:: Work order ::
Find the line holding "instance (total_numbers : Int) (number_chunks : Int) : Decidable" in the entries below. Give it again exactly, along with every line after it up to and including the line holding "-- ===== CLAIM".

Records to use Block Start

-- B walks the chunks once and assigns each chunk's contiguous range of numbers directly,
-- instead of A's scan of the cumulative-size list for every single number (objective: faster).

-- ===== PORT A =====
def assign_chunk_to_index (total_numbers : Int) (number_chunks : Int) : List (Int × Int) :=
  let chunk_size := PySem.Int.floordiv total_numbers number_chunks
  let residual := PySem.Int.mod total_numbers number_chunks
  let chunk_sizes := (PySem.List.pyRange 0 number_chunks 1).map
    (fun i => if i ≤ residual - 1 then chunk_size + 1 else chunk_size)
  let cumulative_sizes := (PySem.List.pyRange 0 (number_chunks + 1) 1).map
    (fun i => (PySem.List.slice chunk_sizes none (some i)).sum)
  let d := (PySem.List.pyRange 1 (total_numbers + 1) 1).foldl
    (fun (d : PySem.Dict Int Int) i =>
      -- inner 'for j in cumulative_sizes: if i <= j: … break' = first j with i ≤ j
      match cumulative_sizes.find? (fun j => decide (i ≤ j)) with
      | some j =>
        match PySem.List.index? cumulative_sizes j with
        | some ci => d.insert i (ci : Int)
        | none => d        -- unreachable: j was found in the list
      | none => d)
    PySem.Dict.empty
  d.items

-- ===== PORT B =====
def assign_chunk_to_index_alt (total_numbers : Int) (number_chunks : Int) : List (Int × Int) :=
  let chunk_size := PySem.Int.floordiv total_numbers number_chunks
  let residual := PySem.Int.mod total_numbers number_chunks
  let st := (PySem.List.pyRange 0 number_chunks 1).foldl
    (fun (st : PySem.Dict Int Int × Int) k =>
      let size := if k < residual then chunk_size + 1 else chunk_size
      ((PySem.List.pyRange (st.2 + 1) (st.2 + size + 1) 1).foldl
        (fun d i => d.insert i (k + 1)) st.1,
       st.2 + size))
    (PySem.Dict.empty, 0)
  st.1.items

-- ===== PRECONDITION & SPEC =====
-- Pre_ excludes only number_chunks = 0, where A raises ZeroDivisionError.
def Pre_assign_chunk_to_index (total_numbers : Int) (number_chunks : Int) : Prop := number_chunks ≠ 0
instance (total_numbers : Int) (number_chunks : Int) : Decidable (Pre_assign_chunk_to_index total_numbers number_chunks) := by unfold Pre_assign_chunk_to_index; infer_instance
def pvWitness_assign_chunk_to_index : Int × Int := (7, 3)

def Spec_assign_chunk_to_index (total_numbers : Int) (number_chunks : Int) (out : List (Int × Int)) : Prop := out = assign_chunk_to_index_alt total_numbers number_chunks
instance (total_numbers : Int) (number_chunks : Int) (out : List (Int × Int)) : Decidable (Spec_assign_chunk_to_index total_numbers number_chunks out) := by unfold Spec_assign_chunk_to_index; infer_instance

-- ===== CLAIM (what is proved, stated in full; the proofs are below) =====
def Claim_equal_assign_chunk_to_index : Prop := ∀ (total_numbers : Int) (number_chunks : Int), Dom_assign_chunk_to_index total_numbers number_chunks → Pre_assign_chunk_to_index total_numbers number_chunks → Spec_assign_chunk_to_index total_numbers number_chunks (assign_chunk_to_index total_numbers number_chunks)

-- ===== LEMMAS AND PROOFS =====

-- cumulative size after m chunks, in closed form: m·q + min m r  (q = total // nc, r = total % nc)
def pvC (q r m : Int) : Int := m * q + min m r
-- size of chunk k
def pvS (q r k : Int) : Int := if k < r then q + 1 else q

Records to use Block End

:: Written response ::
instance (total_numbers : Int) (number_chunks : Int) : Decidable (Pre_assign_chunk_to_index total_numbers number_chunks) := by unfold Pre_assign_chunk_to_index; infer_instance
def pvWitness_assign_chunk_to_index : Int × Int := (7, 3)

def Spec_assign_chunk_to_index (total_numbers : Int) (number_chunks : Int) (out : List (Int × Int)) : Prop := out = assign_chunk_to_index_alt total_numbers number_chunks
instance (total_numbers : Int) (number_chunks : Int) (out : List (Int × Int)) : Decidable (Spec_assign_chunk_to_index total_numbers number_chunks out) := by unfold Spec_assign_chunk_to_index; infer_instance

-- ===== CLAIM (what is proved, stated in full; the proofs are below) =====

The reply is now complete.